Segment Open
-- On cell_index < -len(line.split()) A raises IndexError (negative list index out of range); B returns line unchanged.
def Raises_highlight_cell_in_line_py (line : String) (cell_index : Int) : Prop :=
  cell_index < -((PySem.Chars.split₀ line.toList).length : Int)
instance (line : String) (cell_index : Int) : Decidable (Raises_highlight_cell_in_line_py line cell_index) := by unfold Raises_highlight_cell_in_line_py; infer_instance
def pvRaiseWitness_highlight_cell_in_line_py : String × Int := ("ab", -2)
def pvRaiseWitnessOut_highlight_cell_in_line_py : String := "ab"

def Spec_highlight_cell_in_line_py (line : String) (cell_index : Int) (out : String) : Prop := out = highlight_cell_in_line_py_alt line cell_index
instance (line : String) (cell_index : Int) (out : String) : Decidable (Spec_highlight_cell_in_line_py line cell_index out) := by unfold Spec_highlight_cell_in_line_py; infer_instance

-- ===== CLAIM (what is proved, stated in full; the proofs are below) =====
def Claim_equal_highlight_cell_in_line_py : Prop := ∀ (line : String) (cell_index : Int), Dom_highlight_cell_in_line_py line cell_index → Pre_highlight_cell_in_line_py line cell_index → Spec_highlight_cell_in_line_py line cell_index (highlight_cell_in_line_py line cell_index)
def Claim_raises_highlight_cell_in_line_py : Prop := (∀ (line : String) (cell_index : Int), Dom_highlight_cell_in_line_py line cell_index → Raises_highlight_cell_in_line_py line cell_index → ¬ Pre_highlight_cell_in_line_py line cell_index) ∧ (Dom_highlight_cell_in_line_py (pvRaiseWitness_highlight_cell_in_line_py.1) (pvRaiseWitness_highlight_cell_in_line_py.2) ∧ Raises_highlight_cell_in_line_py (pvRaiseWitness_highlight_cell_in_line_py.1) (pvRaiseWitness_highlight_cell_in_line_py.2) ∧ highlight_cell_in_line_py_alt (pvRaiseWitness_highlight_cell_in_line_py.1) (pvRaiseWitness_highlight_cell_in_line_py.2) = pvRaiseWitnessOut_highlight_cell_in_line_py)

-- ===== LEMMAS AND PROOFS =====

-- not-a-space, as a Bool predicate on characters
def pvNonSp (c : Char) : Bool := !PySem.Chars.isspace c

-- the (start index, word) tokens of cs, cs being the suffix of the line starting at index i
def pvTokens : List Char → Nat → List (Nat × List Char)
  | [], _ => []
  | c :: rest, i =>
    if PySem.Chars.isspace c = true then pvTokens rest (i + 1)
    else (i, c :: rest.takeWhile pvNonSp) ::
         pvTokens (rest.dropWhile pvNonSp) (i + 1 + (rest.takeWhile pvNonSp).length)
termination_by cs => cs.length
decreasing_by
  all_goals simp only [List.length_cons]
  all_goals have := List.length_dropWhile_le (p := pvNonSp) (l := rest)
  all_goals omega

-- the words of cs (what str.split() returns)
def pvWords : List Char → List (List Char)
  | [] => []
  | c :: rest =>
    if PySem.Chars.isspace c = true then pvWords rest
    else (c :: rest.takeWhile pvNonSp) :: pvWords (rest.dropWhile pvNonSp)
termination_by cs => cs.length
decreasing_by
  all_goals simp only [List.length_cons]
  all_goals have := List.length_dropWhile_le (p := pvNonSp) (l := rest)
  all_goals omega

-- geometric invariant of a token list against the full line L
def TokOK (L : List Char) : Nat → List (Nat × List Char) → Prop
  | _, [] => True
  | pos, (s, w) :: ts =>
      pos ≤ s ∧ s + w.length ≤ L.length ∧ w ≠ [] ∧
      (∀ c ∈ w, PySem.Chars.isspace c = false) ∧
      w <+: L.drop s ∧
      (∀ j, pos ≤ j → j < s → PySem.Chars.isspace (L.getD j ' ') = true) ∧
      TokOK L (s + w.length) ts

-- the underline output both loops produce for a word starting at s with n characters
def pvOut (line : String) (s : Nat) (n : Nat) : String :=
  String.ofList (line.toList ++ '\n' :: (List.replicate s ' ' ++ List.replicate n '^'))

theorem tokens_map_snd (cs : List Char) (i : Nat) :
    (pvTokens cs i).map Prod.snd = pvWords cs := by
  induction cs, i using pvTokens.induct with
  | case1 => simp [pvTokens, pvWords]
  | case2 c rest i h ih => simp [pvTokens, pvWords, h, ih]
  | case3 c rest i h ih => simp [pvTokens, pvWords, h, ih]

theorem go_eq (cs : List Char) : ∀ cur acc,
    PySem.Chars.split₀.go cs cur acc =
      acc.reverse ++ (if cur.isEmpty then pvWords cs
        else (cur.reverse ++ cs.takeWhile pvNonSp) :: pvWords (cs.dropWhile pvNonSp)) := by
  induction cs with
  | nil =>
    intro cur acc
    cases cur with
    | nil => simp [PySem.Chars.split₀.go, pvWords]
    | cons a b => simp [PySem.Chars.split₀.go, pvWords]
  | cons c rest ih =>
    intro cur acc
    by_cases h : PySem.Chars.isspace c = true
    · cases cur with
      | nil => simp [PySem.Chars.split₀.go, h, ih, pvWords]
      | cons a b => simp [PySem.Chars.split₀.go, h, ih, pvWords, pvNonSp]
    · cases cur with
      | nil => simp [PySem.Chars.split₀.go, h, ih, pvWords]
      | cons a b => simp [PySem.Chars.split₀.go, h, ih, pvNonSp]

theorem split₀_eq_words (cs : List Char) : PySem.Chars.split₀ cs = pvWords cs := by
  simp [PySem.Chars.split₀, go_eq]

theorem drop_succ_of_cons (L : List Char) (c : Char) (rest : List Char) (i : Nat)
    (h : c :: rest = L.drop i) : rest = L.drop (i + 1) := by
  have h2 : L.drop (i + 1) = (L.drop i).drop 1 := by rw [List.drop_drop]
  rw [h2, ← h]; simp

theorem tokOK_weaken (L : List Char) (pos : Nat) (ts : List (Nat × List Char))
    (hsp : PySem.Chars.isspace (L.getD pos ' ') = true)
    (h : TokOK L (pos + 1) ts) : TokOK L pos ts := by
  cases ts with
  | nil => trivial
  | cons t ts =>
    obtain ⟨s, w⟩ := t
    obtain ⟨h1, h2, h3, h4, h5, h6, h7⟩ := h
    refine ⟨by omega, h2, h3, h4, h5, ?_, h7⟩
    intro j hj1 hj2
    rcases Nat.eq_or_lt_of_le hj1 with rfl | hlt
    · exact hsp
    · exact h6 j hlt hj2

theorem tokOK_of_drop (L : List Char) :
    ∀ cs pos, cs = L.drop pos → TokOK L pos (pvTokens cs pos) := by
  intro cs pos
  induction cs, pos using pvTokens.induct with
  | case1 i => intro h; rw [pvTokens]; trivial
  | case2 c rest i hsp ih =>
    intro h
    rw [pvTokens, if_pos hsp]
    have hrest : rest = L.drop (i + 1) := drop_succ_of_cons L c rest i h
    refine tokOK_weaken L i _ ?_ (ih hrest)
    have hh : (L.drop i).head? = some c := by rw [← h]; rfl
    rw [List.head?_drop] at hh
    have : L.getD i ' ' = c := by simp [List.getD, hh]
    rw [this]; exact hsp
  | case3 c rest i hsp ih =>
    intro h
    rw [pvTokens, if_neg hsp]
    have hrest : rest = L.drop (i + 1) := drop_succ_of_cons L c rest i h
    have htw : (rest.takeWhile pvNonSp).length ≤ rest.length :=
      (List.takeWhile_prefix pvNonSp (l := rest)).length_le
    have hdrop' : rest.dropWhile pvNonSp = L.drop (i + 1 + (rest.takeWhile pvNonSp).length) := by
      have h2 : L.drop (i + 1 + (rest.takeWhile pvNonSp).length) = rest.drop (rest.takeWhile pvNonSp).length := by
        rw [← List.drop_drop (i := (rest.takeWhile pvNonSp).length) (j := i + 1), ← hrest]
      rw [h2]
      conv_lhs => rw [← List.drop_left (l₁ := rest.takeWhile pvNonSp) (l₂ := rest.dropWhile pvNonSp)]
      rw [List.takeWhile_append_dropWhile]
    have hrl : rest.length = L.length - (i + 1) := by rw [hrest, List.length_drop]
    have hile : i < L.length := by
      by_contra hx
      have hz : L.drop i = [] := List.drop_eq_nil_of_le (by omega)
      rw [← h] at hz; simp at hz
    refine ⟨le_refl i, ?_, by simp, ?_, ?_, ?_, ?_⟩
    · simp only [List.length_cons]; omega
    · intro d hd
      rcases List.mem_cons.mp hd with rfl | hd'
      · by_contra hx; simp at hx; exact hsp hx
      · have := List.mem_takeWhile_imp hd'
        simpa [pvNonSp] using this
    · rw [← h]
      exact List.cons_prefix_cons.mpr ⟨rfl, List.takeWhile_prefix _⟩
    · intro j hj1 hj2; omega
    · have := ih hdrop'
      simpa [List.length_cons, Nat.add_assoc, Nat.add_comm, Nat.add_left_comm] using this

theorem findFrom_eq_start (L w : List Char) (pos s : Nat)
    (hps : pos ≤ s) (hpre : w <+: L.drop s) (hw : w ≠ [])
    (hns : ∀ c ∈ w, PySem.Chars.isspace c = false)
    (hgap : ∀ j, pos ≤ j → j < s → PySem.Chars.isspace (L.getD j ' ') = true) :
    PySem.Chars.findFrom L w (pos : Int) none = (s : Int) := by
  have hslen : s < L.length := by
    by_contra hx
    have hz : L.drop s = [] := List.drop_eq_nil_of_le (by omega)
    rw [hz, List.prefix_nil] at hpre
    exact hw hpre
  have hk : pos ≤ L.length := by omega
  have hnogap : ∀ j, pos ≤ j → j < s → ¬ w <+: L.drop j := by
    intro j hj1 hj2 hocc
    obtain ⟨c, w', rfl⟩ := List.exists_cons_of_ne_nil hw
    have hh : (L.drop j).head? = some c := by
      obtain ⟨t, ht⟩ := hocc
      rw [← ht]; rfl
    rw [List.head?_drop] at hh
    have hc : L.getD j ' ' = c := by simp [List.getD, hh]
    have := hgap j hj1 hj2
    rw [hc] at this
    have hcns := hns c List.mem_cons_self
    rw [this] at hcns; exact Bool.true_eq_false.mp hcns
  have hinf : w <:+: L.drop pos := by
    have h1 : L.drop s = (L.drop pos).drop (s - pos) := by
      rw [List.drop_drop]; congr 1; omega
    rw [h1] at hpre
    exact hpre.isInfix.trans (List.drop_suffix _ _).isInfix
  have hne : PySem.Chars.findFrom L w (pos : Int) none ≠ -1 := by
    intro hx
    exact ((PySem.Chars.findFrom_natCast_eq_neg_one_iff L w pos hk).mp hx) hinf
  obtain ⟨h1, h2, h3⟩ := PySem.Chars.findFrom_natCast_spec L w pos hk hne
  set r := PySem.Chars.findFrom L w (pos : Int) none with hr
  have hge : s ≤ r.toNat := by
    by_contra hx
    exact hnogap r.toNat (by omega) (by omega) h2
  have hle : r.toNat ≤ s := by
    by_contra hx
    exact h3 s hps (by omega) hpre
  omega

theorem aLoop_eq (line : String) (k : Int) (target : String) :
    ∀ ts pos (i : Int), TokOK line.toList pos ts →
      pvFindLoop line k target (ts.map fun p => String.ofList p.2) i (pos : Int) =
        if 0 ≤ k - i ∧ (k - i).toNat < ts.length
        then pvOut line (ts.getD (k - i).toNat (0, [])).1 (PySem.Str.len target).toNat
        else line := by
  intro ts
  induction ts with
  | nil =>
    intro pos i _
    have hc : ¬ (0 ≤ k - i ∧ (k - i).toNat < ([] : List (Nat × List Char)).length) := by
      simp
    rw [List.map_nil, pvFindLoop, if_neg hc]
  | cons t ts' ih =>
    intro pos i hok
    obtain ⟨s, w⟩ := t
    obtain ⟨h1, h2, h3, h4, h5, h6, h7⟩ := hok
    have hfind : PySem.Str.findFrom line (String.ofList w) (pos : Int) = (s : Int) := by
      show PySem.Chars.findFrom line.toList (String.ofList w).toList _ _ = _
      rw [String.toList_ofList]
      exact findFrom_eq_start line.toList w pos s h1 h5 h3 h4 h6
    rw [List.map_cons, pvFindLoop]
    simp only [hfind]
    by_cases hik : i = k
    · rw [if_pos (by simp [hik])]
      have hc : 0 ≤ k - i ∧ (k - i).toNat < ((s, w) :: ts').length := by
        constructor
        · omega
        · simp [hik]
      rw [if_pos hc, hik, pvOut]
      simp
    · rw [if_neg (by simp [hik])]
      have hlen : PySem.Str.len (String.ofList w) = (w.length : Int) := by
        simp [PySem.Str.len]
      have hcast : (s : Int) + PySem.Str.len (String.ofList w) = ((s + w.length : Nat) : Int) := by
        rw [hlen]; push_cast; ring
      rw [hcast, ih (s + w.length) (i + 1) h7]
      by_cases hc : 0 ≤ k - (i + 1) ∧ (k - (i + 1)).toNat < ts'.length
      · rw [if_pos hc]
        have hc2 : 0 ≤ k - i ∧ (k - i).toNat < ((s, w) :: ts').length := by
          simp only [List.length_cons]; omega
        rw [if_pos hc2]
        have hidx : (k - i).toNat = (k - (i + 1)).toNat + 1 := by omega
        rw [hidx, List.getD_cons_succ]
      · rw [if_neg hc]
        have hc2 : ¬ (0 ≤ k - i ∧ (k - i).toNat < ((s, w) :: ts').length) := by
          simp only [List.length_cons]; omega
        rw [if_neg hc2]

theorem scanSkip (line : String) (k : Int) :
    ∀ (w' : List Char) (tail : List Char) (i : Nat) (count : Int),
      (∀ c ∈ w', PySem.Chars.isspace c = false) →
      pvBLoop line k (w' ++ tail) i count true none =
        pvBLoop line k tail (i + w'.length) count true none := by
  intro w'
  induction w' with
  | nil => intro tail i count _; simp
  | cons c w'' ih =>
    intro tail i count hw
    have hc : ¬ PySem.Chars.isspace c = true := by
      have := hw c List.mem_cons_self; simp [this]
    rw [List.cons_append, pvBLoop, if_neg hc, if_pos rfl]
    rw [ih tail (i + 1) count (fun d hd => hw d (List.mem_cons_of_mem c hd))]
    congr 1
    simp only [List.length_cons]; omega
Segment Closed
*Exercise objective:* Your answer should be a single number, namely how many lines of the data above hold "returns".

*Written response:* 2